[STORED DATA — start]

-- pv_equiv track=rewrite | github.com/sgchoi0605/stock_project_FMP | stock_backend/main.py | _build_missing_fiscal_quarters
-- ===== SOURCE A (Python) =====
-- def _period_to_quarter(period_value):
--     text = str(period_value or "").strip().upper()
--     if text in {"Q1", "Q2", "Q3", "Q4"}:
--         return int(text[1])
--     return None
--
-- def _build_missing_fiscal_quarters(calendar_year_value, period_value, count: int):
--     try:
--         year = int(str(calendar_year_value))
--     except ValueError:
--         return []
--     quarter = _period_to_quarter(period_value)
--     if quarter is None:
--         return []
--
--     out = []
--     for _ in range(count):
--         if quarter == 1:
--             year -= 1
--             quarter = 4
--         else:
--             quarter -= 1
--         out.append((year, quarter))
--     return out
-- ===== SOURCE B (Python) =====
-- def _period_to_quarter(period_value):
--     text = str(period_value or "").strip().upper()
--     if text in {"Q1", "Q2", "Q3", "Q4"}:
--         return int(text[1])
--     return None
--
-- def _build_missing_fiscal_quarters(calendar_year_value, period_value, count: int):
--     try:
--         year = int(str(calendar_year_value))
--     except ValueError:
--         return []
--     quarter = _period_to_quarter(period_value)
--     if quarter is None:
--         return []
--     base = year * 4 + (quarter - 1)
--     return [((base - i) // 4, (base - i) % 4 + 1) for i in range(1, count + 1)]
-- ===== Notes on version B (the rewrite author's own statement) =====
-- stated objective: alternative
-- what changed: Replaces the stateful decrement-and-carry loop over (year, quarter) with a closed-form comprehension over a single linear quarter index base = year*4 + quarter - 1, mapping each offset i to (idx//4, idx%4+1).
import Mathlib
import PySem

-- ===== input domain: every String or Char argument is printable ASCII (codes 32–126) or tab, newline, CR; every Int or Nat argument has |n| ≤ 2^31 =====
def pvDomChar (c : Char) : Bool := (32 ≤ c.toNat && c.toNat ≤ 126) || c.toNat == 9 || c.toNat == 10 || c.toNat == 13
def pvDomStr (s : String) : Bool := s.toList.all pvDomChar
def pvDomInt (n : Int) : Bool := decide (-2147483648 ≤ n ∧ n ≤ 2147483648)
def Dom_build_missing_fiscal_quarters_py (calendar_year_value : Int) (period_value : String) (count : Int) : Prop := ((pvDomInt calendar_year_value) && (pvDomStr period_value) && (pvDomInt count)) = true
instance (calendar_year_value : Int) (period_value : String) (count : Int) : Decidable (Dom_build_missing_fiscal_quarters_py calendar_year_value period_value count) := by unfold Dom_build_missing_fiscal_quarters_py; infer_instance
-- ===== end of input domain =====

-- B replaces A's stateful decrement-and-carry loop over (year, quarter) by a closed-form map over a
-- linear quarter index (alternative decomposition, same O(count) cost); parse guards are kept identical.
-- ===== PORT A =====
-- B reuses A's parse guards, so this helper is shared by both ports (Source B contains the same helper verbatim).
def pvPeriodToQuarter (period_value : String) : Option Int :=
  let text := PySem.Str.upper (PySem.Str.strip (if period_value = "" then "" else period_value))
  if text = "Q1" ∨ text = "Q2" ∨ text = "Q3" ∨ text = "Q4" then
    match PySem.Str.pyGet? text 1 with
    | some c => PySem.Int.ofStr? (String.ofList [c])
    | none => none            -- IndexError: unreachable under the guard
  else none

-- the loop body of A ('if quarter == 1: year -= 1; quarter = 4 else: quarter -= 1; out.append(...)'),
-- on state (year, quarter, out); the loop variable is unused, as in the Python
def pvStep (s : Int × Int × List (Int × Int)) (_ : Int) : Int × Int × List (Int × Int) :=
  if s.2.1 = 1 then (s.1 - 1, 4, s.2.2 ++ [(s.1 - 1, 4)])
  else (s.1, s.2.1 - 1, s.2.2 ++ [(s.1, s.2.1 - 1)])

def build_missing_fiscal_quarters_py (calendar_year_value : Int) (period_value : String) (count : Int) : List (Int × Int) :=
  match PySem.Int.ofStr? (PySem.Int.toStr calendar_year_value) with
  | none => []
  | some year0 =>
    match pvPeriodToQuarter period_value with
    | none => []
    | some quarter0 =>
      let st := (PySem.List.pyRange 0 count 1).foldl pvStep (year0, quarter0, [])
      st.2.2

-- ===== PORT B =====
def build_missing_fiscal_quarters_py_alt (calendar_year_value : Int) (period_value : String) (count : Int) : List (Int × Int) :=
  match PySem.Int.ofStr? (PySem.Int.toStr calendar_year_value) with
  | none => []
  | some year =>
    match pvPeriodToQuarter period_value with
    | none => []
    | some quarter =>
      let base := year * 4 + (quarter - 1)
      (PySem.List.pyRange 1 (count + 1) 1).map
        (fun i => (PySem.Int.floordiv (base - i) 4, PySem.Int.mod (base - i) 4 + 1))

-- ===== PRECONDITION & SPEC =====
def Spec_build_missing_fiscal_quarters_py (calendar_year_value : Int) (period_value : String) (count : Int) (out : List (Int × Int)) : Prop := out = build_missing_fiscal_quarters_py_alt calendar_year_value period_value count
instance (calendar_year_value : Int) (period_value : String) (count : Int) (out : List (Int × Int)) : Decidable (Spec_build_missing_fiscal_quarters_py calendar_year_value period_value count out) := by unfold Spec_build_missing_fiscal_quarters_py; infer_instance

-- ===== CLAIM (what is proved, stated in full; the proofs are below) =====
def Claim_equal_build_missing_fiscal_quarters_py : Prop := ∀ (calendar_year_value : Int) (period_value : String) (count : Int), Dom_build_missing_fiscal_quarters_py calendar_year_value period_value count → Spec_build_missing_fiscal_quarters_py calendar_year_value period_value count (build_missing_fiscal_quarters_py calendar_year_value period_value count)

-- ===== LEMMAS AND PROOFS =====


-- ===== LEMMAS AND PROOFS =====

-- whenever the period helper returns a quarter, it is between 1 and 4
lemma pvPeriodToQuarter_bounds (p : String) (q : Int)
    (h : pvPeriodToQuarter p = some q) : 1 ≤ q ∧ q ≤ 4 := by
  unfold pvPeriodToQuarter at h
  set text := PySem.Str.upper (PySem.Str.strip (if p = "" then "" else p)) with htext
  by_cases hg : text = "Q1" ∨ text = "Q2" ∨ text = "Q3" ∨ text = "Q4"
  · rw [if_pos hg] at h
    rcases hg with h1 | h1 | h1 | h1 <;> rw [h1] at h <;>
      simp only [PySem.Str.pyGet?] at h
    · simp only [show PySem.Chars.pyGet? "Q1".toList 1 = some '1' from by decide,
        show PySem.Int.ofStr? (String.ofList ['1']) = some (1 : Int) from by decide,
        Option.some.injEq] at h
      omega
    · simp only [show PySem.Chars.pyGet? "Q2".toList 1 = some '2' from by decide,
        show PySem.Int.ofStr? (String.ofList ['2']) = some (2 : Int) from by decide,
        Option.some.injEq] at h
      omega
    · simp only [show PySem.Chars.pyGet? "Q3".toList 1 = some '3' from by decide,
        show PySem.Int.ofStr? (String.ofList ['3']) = some (3 : Int) from by decide,
        Option.some.injEq] at h
      omega
    · simp only [show PySem.Chars.pyGet? "Q4".toList 1 = some '4' from by decide,
        show PySem.Int.ofStr? (String.ofList ['4']) = some (4 : Int) from by decide,
        Option.some.injEq] at h
      omega
  · rw [if_neg hg] at h; exact absurd h (by simp)

-- the closed-form cell of B, named for the proofs
def pvCell (base i : Int) : Int × Int :=
  (PySem.Int.floordiv (base - i) 4, PySem.Int.mod (base - i) 4 + 1)

lemma pvCell_eq (y q : Int) (h1 : 1 ≤ q) (h4 : q ≤ 4) :
    pvCell (y * 4 + (q - 1)) 1 = if q = 1 then (y - 1, 4) else (y, q - 1) := by
  unfold pvCell
  rw [PySem.Int.floordiv_eq_ediv_of_pos (by norm_num),
      PySem.Int.mod_eq_emod_of_pos (by norm_num)]
  split_ifs with hq
  · subst hq; simp only [Prod.mk.injEq]; constructor <;> omega
  · simp only [Prod.mk.injEq]; constructor <;> omega

lemma pvCell_congr (b i b' i' : Int) (h : b - i = b' - i') : pvCell b i = pvCell b' i' := by
  unfold pvCell; rw [h]

lemma pvLoop_eq (l : List Int) : ∀ (y q : Int) (acc : List (Int × Int)), 1 ≤ q → q ≤ 4 →
    (l.foldl pvStep (y, q, acc)).2.2
      = acc ++ (List.range l.length).map (fun k : Nat => pvCell (y * 4 + (q - 1)) ((k : Int) + 1)) := by
  induction l with
  | nil => intro y q acc h1 h4; simp
  | cons x t ih =>
    intro y q acc h1 h4
    have hcell := pvCell_eq y q h1 h4
    by_cases hq : q = 1
    · subst hq
      have hs : pvStep (y, 1, acc) x = (y - 1, 4, acc ++ [(y - 1, 4)]) := by
        simp [pvStep]
      rw [List.foldl_cons, hs, ih (y - 1) 4 _ (by norm_num) (by norm_num)]
      simp only [List.length_cons, List.range_succ_eq_map, List.map_cons, List.map_map]
      rw [List.append_assoc, List.singleton_append]
      apply congrArg
      simp only [List.cons.injEq]
      refine ⟨by simpa using hcell.symm, ?_⟩
      apply List.map_congr_left; intro k _
      simp only [Function.comp_apply]
      apply pvCell_congr; push_cast; ring
    · have hs : pvStep (y, q, acc) x = (y, q - 1, acc ++ [(y, q - 1)]) := by
        simp [pvStep, hq]
      rw [List.foldl_cons, hs, ih y (q - 1) _ (by omega) (by omega)]
      simp only [List.length_cons, List.range_succ_eq_map, List.map_cons, List.map_map]
      rw [List.append_assoc, List.singleton_append]
      apply congrArg
      simp only [List.cons.injEq]
      refine ⟨by simpa [hq] using hcell.symm, ?_⟩
      apply List.map_congr_left; intro k _
      simp only [Function.comp_apply]
      apply pvCell_congr; push_cast; ring

-- ===== VERDICT (by name: the statement is the Claim_ definition above) =====
set_option maxHeartbeats 400000 in
theorem build_missing_fiscal_quarters_py_spec : Claim_equal_build_missing_fiscal_quarters_py := by
  intro y p c _
  unfold Spec_build_missing_fiscal_quarters_py
  unfold build_missing_fiscal_quarters_py build_missing_fiscal_quarters_py_alt
  cases PySem.Int.ofStr? (PySem.Int.toStr y) with
  | none => rfl
  | some year =>
    cases hpq : pvPeriodToQuarter p with
    | none => rfl
    | some q =>
      obtain ⟨h1, h4⟩ := pvPeriodToQuarter_bounds p q hpq
      dsimp only
      rw [pvLoop_eq (PySem.List.pyRange 0 c 1) year q [] h1 h4]
      have hlen : (PySem.List.pyRange 0 c 1).length = c.toNat := by
        rw [PySem.List.length_pyRange_one]; omega
      have hlen2 : ((c + 1 : Int) - 1).toNat = c.toNat := by omega
      rw [hlen, PySem.List.pyRange_one 1 (c + 1), hlen2, List.nil_append, List.map_map]
      apply List.map_congr_left; intro k _
      exact pvCell_congr _ _ _ _ (by ring)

[STORED DATA — finish]

**WHAT IS BEING ASKED**
Taking the entries above, print exactly the lines starting at the line with "show PySem.Int.ofStr? (String.ofList ['1'])" and ending at the line with "rw [PySem.Int.floordiv_eq_ediv_of_pos (by", both included.

**ANSWER TO THE PROBLEM**
        show PySem.Int.ofStr? (String.ofList ['1']) = some (1 : Int) from by decide,
        Option.some.injEq] at h
      omega
    · simp only [show PySem.Chars.pyGet? "Q2".toList 1 = some '2' from by decide,
        show PySem.Int.ofStr? (String.ofList ['2']) = some (2 : Int) from by decide,
        Option.some.injEq] at h
      omega
    · simp only [show PySem.Chars.pyGet? "Q3".toList 1 = some '3' from by decide,
        show PySem.Int.ofStr? (String.ofList ['3']) = some (3 : Int) from by decide,
        Option.some.injEq] at h
      omega
    · simp only [show PySem.Chars.pyGet? "Q4".toList 1 = some '4' from by decide,
        show PySem.Int.ofStr? (String.ofList ['4']) = some (4 : Int) from by decide,
        Option.some.injEq] at h
      omega
  · rw [if_neg hg] at h; exact absurd h (by simp)

-- the closed-form cell of B, named for the proofs
def pvCell (base i : Int) : Int × Int :=
  (PySem.Int.floordiv (base - i) 4, PySem.Int.mod (base - i) 4 + 1)

lemma pvCell_eq (y q : Int) (h1 : 1 ≤ q) (h4 : q ≤ 4) :
    pvCell (y * 4 + (q - 1)) 1 = if q = 1 then (y - 1, 4) else (y, q - 1) := by
  unfold pvCell
  rw [PySem.Int.floordiv_eq_ediv_of_pos (by norm_num),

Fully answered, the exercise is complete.